Contrasting musical motifs give rise to the expressiveness of this movement. Unlike final movements that are composed in the eighteenth and nineteenth centuries, there is no sense of triumph in the Alleluia that is stated at the beginning of the movement. Rather there appears to be a sense of relief in the motif, highlighted by a crescendo and immediate decrescendo.
The Laudate begins slowly also, with the 'D-E fl-B fl' figure repeating slowly over the timpani, harp, and two pianos. As in the other movements, the pianos are substitutes for the violins and violas.
The choir frees itself from its chains and rises, being joined eventually by the whole orchestra and stopping on a major chord. The choir then goes into a prayerful piano chant of Dominum.
A fanfare of horns and bassoons then erupts, with grandeur and immediacy.
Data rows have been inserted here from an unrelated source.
theorem len_le_maxDeg : ∀ (g : List (Int × List Int)) (a : Nat) (p : Int × List Int),
    p ∈ g → p.2.length ≤ List.foldl (fun a p => max a p.2.length) a g := by
  intro g
  induction g with
  | nil => intro a p hp; simp at hp
  | cons q qs ih =>
    intro a p hp
    rcases List.mem_cons.mp hp with rfl | hp
    · exact le_trans (Nat.le_max_right _ _) (le_foldl_maxDeg qs _)
    · exact ih _ p hp

theorem items_foldl_insert_length_le {ν : Type} :
    ∀ (l : List (Int × ν)) (d : PySem.Dict Int ν),
    (List.foldl (fun acc p => acc.insert p.1 p.2) d l).items.length ≤ d.items.length + l.length := by
  intro l
  induction l with
  | nil => intro d; simp
  | cons q qs ih =>
    intro d
    refine le_trans (ih _) ?_
    have : (d.insert q.1 q.2).items.length ≤ d.items.length + 1 := by
      rw [PySem.Dict.items_insert]
      split <;> simp
    simp only [List.length_cons]; omega

theorem items_ofList_length_le {ν : Type} (l : List (Int × ν)) :
    (PySem.Dict.ofList l).items.length ≤ l.length := by
  have := items_foldl_insert_length_le l (PySem.Dict.empty)
  simpa [PySem.Dict.ofList, PySem.Dict.update, PySem.Dict.empty] using this

-- ===== VERDICT (by name: the statement is the Claim_ definition above) =====
theorem walk1_spec : Claim_equal_walk1 := by
  intro g n color visited _ hpre
  unfold Spec_walk1 walk1 walk1_alt
  set gd := PySem.Dict.ofList g with hgd
  set vd := PySem.Dict.ofList visited with hvd
  -- A's run returns some value on Pre_
  have hmem_v : ∀ k : Int, k ∈ visited.map Prod.fst → (vd.get? k).isSome := by
    intro k hk
    rw [← PySem.Dict.contains_eq_isSome_get?]
    exact (contains_ofList visited k).mpr hk
  have hmem_g : ∀ k : Int, k ∈ g.map Prod.fst → (gd.get? k).isSome := by
    intro k hk
    rw [← PySem.Dict.contains_eq_isSome_get?]
    exact (contains_ofList g k).mpr hk
  have hu : unvis gd vd < g.length + 1 := by
    have h1 : unvis gd vd ≤ gd.items.length := List.countP_le_length
    have h2 : gd.items.length ≤ g.length := by rw [hgd]; exact items_ofList_length_le g
    omega
  have hsomeA : (walkA (g.length + 1) gd n color vd).isSome := by
    rcases hpre with hn | ⟨hn, hcl⟩
    · -- n is already a key of visited: walkA returns at once
      rw [walkA]
      rcases Option.isSome_iff_exists.mp (hmem_v n hn) with ⟨col, hcol⟩
      simp [hcol]
    · -- closed graph: fuel sufficiency
      apply (walk_suff gd vd ?_ (g.length + 1)).1 n color vd (fun k hk => hk) hu
        (Or.inr (hmem_g n hn))
      intro p hp x hx
      rcases hcl p (items_ofList_subset g p hp) x hx with h | h
      · exact Or.inl (hmem_g x h)
      · exact Or.inr (hmem_v x h)
  rcases Option.isSome_iff_exists.mp hsomeA with ⟨⟨r, v'⟩, hA⟩
  -- degree bound for B's fuel
  have hdeg : ∀ (m : Int) (ns : List Int), gd.get? m = some ns → ns.length ≤ maxDeg g := by
    intro m ns hm
    exact len_le_maxDeg g 0 (m, ns) (items_ofList_subset g (m, ns) (PySem.Dict.mem_items_of_get?_eq_some gd hm))
  obtain ⟨k, hk, hsim⟩ := (walk_sim gd (maxDeg g) hdeg (g.length + 1)).1 n color vd r v' hA
  have hfb : k + ((maxDeg g + 1) ^ (g.length + 1) - k) = (maxDeg g + 1) ^ (g.length + 1) := by omega
  have hB := hsim ((maxDeg g + 1) ^ (g.length + 1) - k) []
  rw [hfb] at hB
  rw [hA, hB]
  cases r with
  | false => simp
  | true => simp [walkB]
The fanfare carries scales and glissandos and numerous rhythmic figures, especially the woodwind triplet figure which sudden appears and just as quickly subsides.
The Laudate Eum in sono tubae takes up again the initial motif on two adjacent notes as in the first movement, but now in major seconds.. Very soon this narrows to a single note, all under the watchful eye of the percussion that is accentuated by the seemingly untuned orchestra.
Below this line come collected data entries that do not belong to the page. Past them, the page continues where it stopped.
-- pv_equiv track=rewrite | github.com/GabrielaDecheva/SoftUni-Courses | Programming_Fundamentals_Python/Text_processing_ex/treasure_finder.py | type_treasure
-- ===== SOURCE A (Python) =====
-- def encrypted_message(command, keys):
--     decrypted_message = ''
--     key_index = 0
--     message_index = 0
--     while message_index < len(command):
--         decrypted_message += chr(ord(command[message_index]) - keys[key_index])
--         message_index += 1
--         key_index += 1
--         if key_index >= len(keys):
--             key_index = 0
--     return decrypted_message
--
-- def type_treasure(command, keys):
--     decrypted_message = encrypted_message(command, keys)
--     type_of_treasure = ''
--     for index in range(len(decrypted_message)):
--         if decrypted_message[index] == '&':
--             for i in range(index + 1, len(decrypted_message)):
--                 if decrypted_message[i] != '&':
--                     type_of_treasure += decrypted_message[i]
--                 else:
--                     return type_of_treasure
-- ===== SOURCE B (Python) =====
-- def type_treasure(command, keys):
--     d = ''.join(chr(ord(c) - keys[i % len(keys)]) for i, c in enumerate(command))
--     _before, sep1, rest = d.partition('&')
--     mid, sep2, _after = rest.partition('&')
--     if sep1 and sep2:
--         return mid
--     return None
-- ===== Notes on version B (the rewrite author's own statement) =====
-- stated objective: faster
-- what changed: Decryption becomes a single join-over-enumerate comprehension with modular key indexing instead of a while loop that builds the string by repeated '+=' with a manually reset key counter, and the text between the first two ampersands is extracted with two str.partition calls instead of nested index loops feeding a character accumulator.
-- outside the precondition, e.g. on type_treasure('A', [-55231]): A returns None, B returns None
import Mathlib
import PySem

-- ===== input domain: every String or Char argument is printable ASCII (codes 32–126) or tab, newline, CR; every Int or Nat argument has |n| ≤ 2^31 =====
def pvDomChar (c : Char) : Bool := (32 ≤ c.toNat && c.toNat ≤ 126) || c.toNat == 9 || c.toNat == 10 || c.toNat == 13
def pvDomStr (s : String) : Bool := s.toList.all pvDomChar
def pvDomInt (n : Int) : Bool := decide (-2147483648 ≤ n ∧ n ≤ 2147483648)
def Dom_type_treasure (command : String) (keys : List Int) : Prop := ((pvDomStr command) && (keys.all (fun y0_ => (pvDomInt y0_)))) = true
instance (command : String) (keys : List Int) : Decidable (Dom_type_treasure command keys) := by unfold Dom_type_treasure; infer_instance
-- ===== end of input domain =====

-- B replaces A's counter-resetting while-loop (quadratic '+=' string building) by a single
-- join-over-enumerate comprehension, and the nested ampersand scans by two partitions;
-- objective: faster (measured) and more idiomatic.


-- ===== PORT A =====
-- encrypted_message's while loop: message_index/key_index counters, key_index reset to 0 at len(keys)
def ttEncA (cmd : List Char) (keys : List Int) (mi ki : Nat) (acc : List Char) : List Char :=
  if h : mi < cmd.length then
    ttEncA cmd keys (mi + 1) (if ki + 1 ≥ keys.length then 0 else ki + 1)
      (acc ++ [Char.ofNat ((cmd[mi].toNat : Int) - PySem.List.pyGetD keys (ki : Int) 0).toNat])
  else acc
termination_by cmd.length - mi

-- the inner 'for i in range(index+1, len)' loop: .inl = returned type_of_treasure, .inr = fell through with acc
def ttInnerA (d : List Char) (i : Nat) (acc : List Char) : List Char ⊕ List Char :=
  if h : i < d.length then
    if d[i] ≠ '&' then ttInnerA d (i + 1) (acc ++ [d[i]]) else .inl acc
  else .inr acc
termination_by d.length - i

-- the outer 'for index in range(len)' loop
def ttOuterA (d : List Char) (idx : Nat) (acc : List Char) : Option (List Char) :=
  if h : idx < d.length then
    if d[idx] = '&' then
      match ttInnerA d (idx + 1) acc with
      | .inl r => some r
      | .inr acc' => ttOuterA d (idx + 1) acc'
    else ttOuterA d (idx + 1) acc
  else none
termination_by d.length - idx

def type_treasure (command : String) (keys : List Int) : Option String :=
  let d := ttEncA command.toList keys 0 0 []
  (ttOuterA d 0 []).map String.mk

-- ===== PORT B =====
-- hand port of s.partition('&') for the single-character separator '&' (PySem has no partition):
-- (part before the first '&', whether a '&' occurred, part after it) — exact for a 1-char separator
def ttPart (cs : List Char) : List Char × Bool × List Char :=
  match cs with
  | [] => ([], false, [])
  | c :: r => if c = '&' then ([], true, r) else
      let p := ttPart r
      (c :: p.1, p.2.1, p.2.2)

def type_treasure_alt (command : String) (keys : List Int) : Option String :=
  let d := (PySem.List.enumerate command.toList 0).map
      (fun p => Char.ofNat ((p.2.toNat : Int) - PySem.List.pyGetD keys (PySem.Int.mod p.1 (keys.length : Int)) 0).toNat)
  let p1 := ttPart d
  if p1.2.1 then
    let p2 := ttPart p1.2.2
    if p2.2.1 then some (String.mk p2.1) else none
  else none

-- ===== PRECONDITION & SPEC =====
-- Pre_ excludes the inputs where Python A raises (IndexError from keys[0] on empty keys, ValueError from
-- chr on a code point < 0 or > 0x10FFFF) and, in addition, inputs whose decrypted text contains a lone
-- surrogate code point U+D800–U+DFFF: there A returns a lone-surrogate Python string, which is not
-- representable as a Lean String (B returns the same string; see the cite in claim.json).
def Pre_type_treasure (command : String) (keys : List Int) : Prop :=
  (command = "" ∨ keys ≠ []) ∧
  ∀ i < command.toList.length,
    0 ≤ ((command.toList.getD i ' ').toNat : Int) - PySem.List.pyGetD keys ((i % keys.length : Nat) : Int) 0 ∧
    ((((command.toList.getD i ' ').toNat : Int) - PySem.List.pyGetD keys ((i % keys.length : Nat) : Int) 0).toNat < 0xD800 ∨
     (0xE000 ≤ (((command.toList.getD i ' ').toNat : Int) - PySem.List.pyGetD keys ((i % keys.length : Nat) : Int) 0).toNat ∧
      (((command.toList.getD i ' ').toNat : Int) - PySem.List.pyGetD keys ((i % keys.length : Nat) : Int) 0).toNat < 0x110000))
instance (command : String) (keys : List Int) : Decidable (Pre_type_treasure command keys) := by
  unfold Pre_type_treasure; infer_instance

def pvWitness_type_treasure : String × List Int := ("ifmmp'xpsme'", [1])

def Spec_type_treasure (command : String) (keys : List Int) (out : Option String) : Prop := out = type_treasure_alt command keys
instance (command : String) (keys : List Int) (out : Option String) : Decidable (Spec_type_treasure command keys out) := by unfold Spec_type_treasure; infer_instance

-- ===== CLAIM (what is proved, stated in full; the proofs are below) =====
def Claim_equal_type_treasure : Prop := ∀ (command : String) (keys : List Int), Dom_type_treasure command keys → Pre_type_treasure command keys → Spec_type_treasure command keys (type_treasure command keys)

-- ===== LEMMAS AND PROOFS =====

-- proof-side helpers: the decryption map and the partition-based extraction, named for the lemmas
def ttDec (keys : List Int) (p : Int × Char) : Char :=
  Char.ofNat ((p.2.toNat : Int) - PySem.List.pyGetD keys (PySem.Int.mod p.1 (keys.length : Int)) 0).toNat

def ttExtract (l : List Char) : Option (List Char) :=
  let p1 := ttPart l
  if p1.2.1 then
    let p2 := ttPart p1.2.2
    if p2.2.1 then some p2.1 else none
  else none

theorem ttPart_fst (l : List Char) : (ttPart l).1 = l.takeWhile (· ≠ '&') := by
  induction l with
  | nil => rfl
  | cons c r ih =>
    by_cases hc : c = '&' <;> simp [ttPart, hc, ih]

theorem ttPart_found (l : List Char) : (ttPart l).2.1 = decide ('&' ∈ l) := by
  induction l with
  | nil => rfl
  | cons c r ih =>
    by_cases hc : c = '&' <;> simp [ttPart, hc, ih]
    exact fun h => (hc h.symm).elim

theorem ttInnerA_eq (d : List Char) : ∀ (n i : Nat) (acc : List Char), d.length - i ≤ n →
    ttInnerA d i acc =
      (if '&' ∈ d.drop i then .inl (acc ++ (d.drop i).takeWhile (· ≠ '&'))
       else .inr (acc ++ d.drop i)) := by
  intro n
  induction n with
  | zero =>
    intro i acc h
    rw [ttInnerA]
    simp [show ¬ i < d.length by omega, List.drop_of_length_le (by omega : d.length ≤ i)]
  | succ n ih =>
    intro i acc h
    rw [ttInnerA]
    by_cases hi : i < d.length
    · have hd := List.drop_eq_getElem_cons hi
      by_cases hc : d[i] = '&'
      · simp [hi, hc, hd]
      · rw [dif_pos hi, if_pos (by simpa using hc), ih (i + 1) (acc ++ [d[i]]) (by omega), hd]
        by_cases hm : '&' ∈ d.drop (i + 1)
        · rw [if_pos hm, if_pos (List.mem_cons_of_mem _ hm)]
          simp only [List.takeWhile_cons]
          rw [if_pos (by simp [hc])]
          simp
        · rw [if_neg hm, if_neg (fun hmem => (List.mem_cons.mp hmem).elim (fun h => hc h.symm) hm)]
          simp
    · simp [hi, List.drop_of_length_le (by omega : d.length ≤ i)]

theorem ttModStep (m L : Nat) (hL : 0 < L) :
    (if m % L + 1 ≥ L then 0 else m % L + 1) = (m + 1) % L := by
  have h1 : m % L < L := Nat.mod_lt _ hL
  have key : (m + 1) % L = (m % L + 1) % L := by
    rw [show m + 1 = m % L + 1 + m / L * L from by have := Nat.mod_add_div' m L; omega,
      Nat.add_mul_mod_self_right (m % L + 1) (m / L) L]
  rw [key]
  by_cases hc : m % L + 1 ≥ L
  · rw [if_pos hc, show m % L + 1 = L from by omega, Nat.mod_self]
  · rw [if_neg hc]
    exact (Nat.mod_eq_of_lt (by omega)).symm

theorem ttEncA_eq (cmd : List Char) (keys : List Int) (hk : keys ≠ []) :
    ∀ (n mi : Nat) (acc : List Char), cmd.length - mi ≤ n →
    ttEncA cmd keys mi (mi % keys.length) acc =
      acc ++ (PySem.List.enumerate (cmd.drop mi) (mi : Int)).map (ttDec keys) := by
  have hL : 0 < keys.length := List.length_pos_of_ne_nil hk
  intro n
  induction n with
  | zero =>
    intro mi acc h
    rw [ttEncA]
    simp [show ¬ mi < cmd.length by omega, List.drop_of_length_le (by omega : cmd.length ≤ mi)]
  | succ n ih =>
    intro mi acc h
    rw [ttEncA]
    by_cases hi : mi < cmd.length
    · rw [dif_pos hi, ttModStep mi keys.length hL, ih (mi + 1) _ (by omega),
        List.drop_eq_getElem_cons hi, PySem.List.enumerate_cons]
      simp only [List.map_cons, ttDec, PySem.Int.mod_natCast]
      rw [show (mi : Int) + 1 = ((mi + 1 : Nat) : Int) from by push_cast; ring]
      simp
    · simp [hi, List.drop_of_length_le (by omega : cmd.length ≤ mi)]

theorem ttOuterA_eq (d : List Char) : ∀ (n idx : Nat) (acc : List Char), d.length - idx ≤ n →
    (acc = [] ∨ '&' ∉ d.drop idx) →
    ttOuterA d idx acc = ttExtract (d.drop idx) := by
  intro n
  induction n with
  | zero =>
    intro idx acc h _
    rw [ttOuterA]
    simp [show ¬ idx < d.length by omega,
      List.drop_of_length_le (by omega : d.length ≤ idx), ttExtract, ttPart]
  | succ n ih =>
    intro idx acc h hacc
    rw [ttOuterA]
    by_cases hi : idx < d.length
    · have hd := List.drop_eq_getElem_cons hi
      by_cases hc : d[idx] = '&'
      · rw [dif_pos hi, if_pos hc, ttInnerA_eq d (d.length - (idx + 1)) (idx + 1) acc le_rfl]
        have hmem : '&' ∈ d.drop idx := by rw [hd, hc]; exact List.mem_cons_self
        have haccnil : acc = [] := by
          rcases hacc with h0 | h0
          · exact h0
          · exact (h0 hmem).elim
        by_cases hm : '&' ∈ d.drop (idx + 1)
        · rw [if_pos hm]
          show some (acc ++ (d.drop (idx + 1)).takeWhile (· ≠ '&')) = ttExtract (d.drop idx)
          rw [hd, hc]
          generalize d.drop (idx + 1) = r at hm ⊢
          simp [ttExtract, ttPart, ttPart_found, ttPart_fst, hm, haccnil]
        · rw [if_neg hm]
          show ttOuterA d (idx + 1) (acc ++ d.drop (idx + 1)) = ttExtract (d.drop idx)
          rw [ih (idx + 1) _ (by omega) (Or.inr hm), hd, hc]
          generalize d.drop (idx + 1) = r at hm ⊢
          simp [ttExtract, ttPart, ttPart_found, hm]
      · rw [dif_pos hi, if_neg hc, ih (idx + 1) acc (by omega)]
        · rw [hd]
          generalize hg : d[idx] = c at hc ⊢
          generalize d.drop (idx + 1) = r
          simp [ttExtract, ttPart, hc]
        · rcases hacc with h0 | h0
          · exact Or.inl h0
          · refine Or.inr fun hm => h0 ?_
            rw [hd]
            exact List.mem_cons_of_mem _ hm
    · simp [hi, List.drop_of_length_le (by omega : d.length ≤ idx), ttExtract, ttPart]

theorem alt_eq_extract (command : String) (keys : List Int) :
    type_treasure_alt command keys =
      (ttExtract ((PySem.List.enumerate command.toList 0).map (ttDec keys))).map String.mk := by
  show (let d := (PySem.List.enumerate command.toList 0).map (ttDec keys);
        let p1 := ttPart d;
        if p1.2.1 then (let p2 := ttPart p1.2.2;
          if p2.2.1 then some (String.mk p2.1) else none) else none) = _
  generalize (PySem.List.enumerate command.toList 0).map (ttDec keys) = D
  show (let p1 := ttPart D;
        if p1.2.1 then (let p2 := ttPart p1.2.2;
          if p2.2.1 then some (String.mk p2.1) else none) else none)
      = (ttExtract D).map String.mk
  unfold ttExtract
  by_cases h1 : (ttPart D).2.1
  · by_cases h2 : (ttPart (ttPart D).2.2).2.1 <;> simp [h1, h2]
  · simp [h1]

-- ===== VERDICT (by name: the statement is the Claim_ definition above) =====
theorem type_treasure_spec : Claim_equal_type_treasure := by
  unfold Claim_equal_type_treasure
  intro command keys _ hpre
  unfold Spec_type_treasure
  rcases hpre.1 with he | hk
  · subst he
    simp [type_treasure, type_treasure_alt, ttEncA, ttOuterA, ttPart, String.toList_empty]
  · have hdec : ttEncA command.toList keys 0 0 [] =
        (PySem.List.enumerate command.toList 0).map (ttDec keys) := by
      have := ttEncA_eq command.toList keys hk command.toList.length 0 [] (by omega)
      simpa using this
    have hA : type_treasure command keys =
        (ttOuterA (ttEncA command.toList keys 0 0 []) 0 []).map String.mk := rfl
    rw [hA, hdec, alt_eq_extract,
      ttOuterA_eq ((PySem.List.enumerate command.toList 0).map (ttDec keys))
        ((PySem.List.enumerate command.toList 0).map (ttDec keys)).length 0 [] (by omega)
        (Or.inl rfl), List.drop_zero]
The sighing Alleluia is again repeated in a short passage. There is a dramatic pause in the music, which Stravinsky uses in other works, especially in the Postlude of his Requiem Canticles. The feeling of awe and reverence is instantly remembered in the midst of the devout frenzy.
The return of the triplet motif with appregios and horn calls signals the section that, in Stravinsky's own words, was inspired "by a vision of Elijah's chariot climbing the Heavens. Never before had I written anything quite so literal as the triplets for horns and piano to suggest the horses and chariot (Craft, Dialogues)."
This is followed by a song with an undulating melodic line. The voices join in and lift it in a crescendo, when the music becomes molto meno mosso and piano subito and enters the Laudate Eum in cymbalis bene sonantibus.
Solemnly, the motif is intoned to trumpets and strings, over the timpani, harp, and twin piano ostinato. This section is then developed in a swirling fashion. The bass, consisting of the harp, two pianos, and timpani, accompany in an ostinato of falling and rising fourths.
The last echo of the opening Alleluia lead to the unison Laudate as in the beginning of the movement.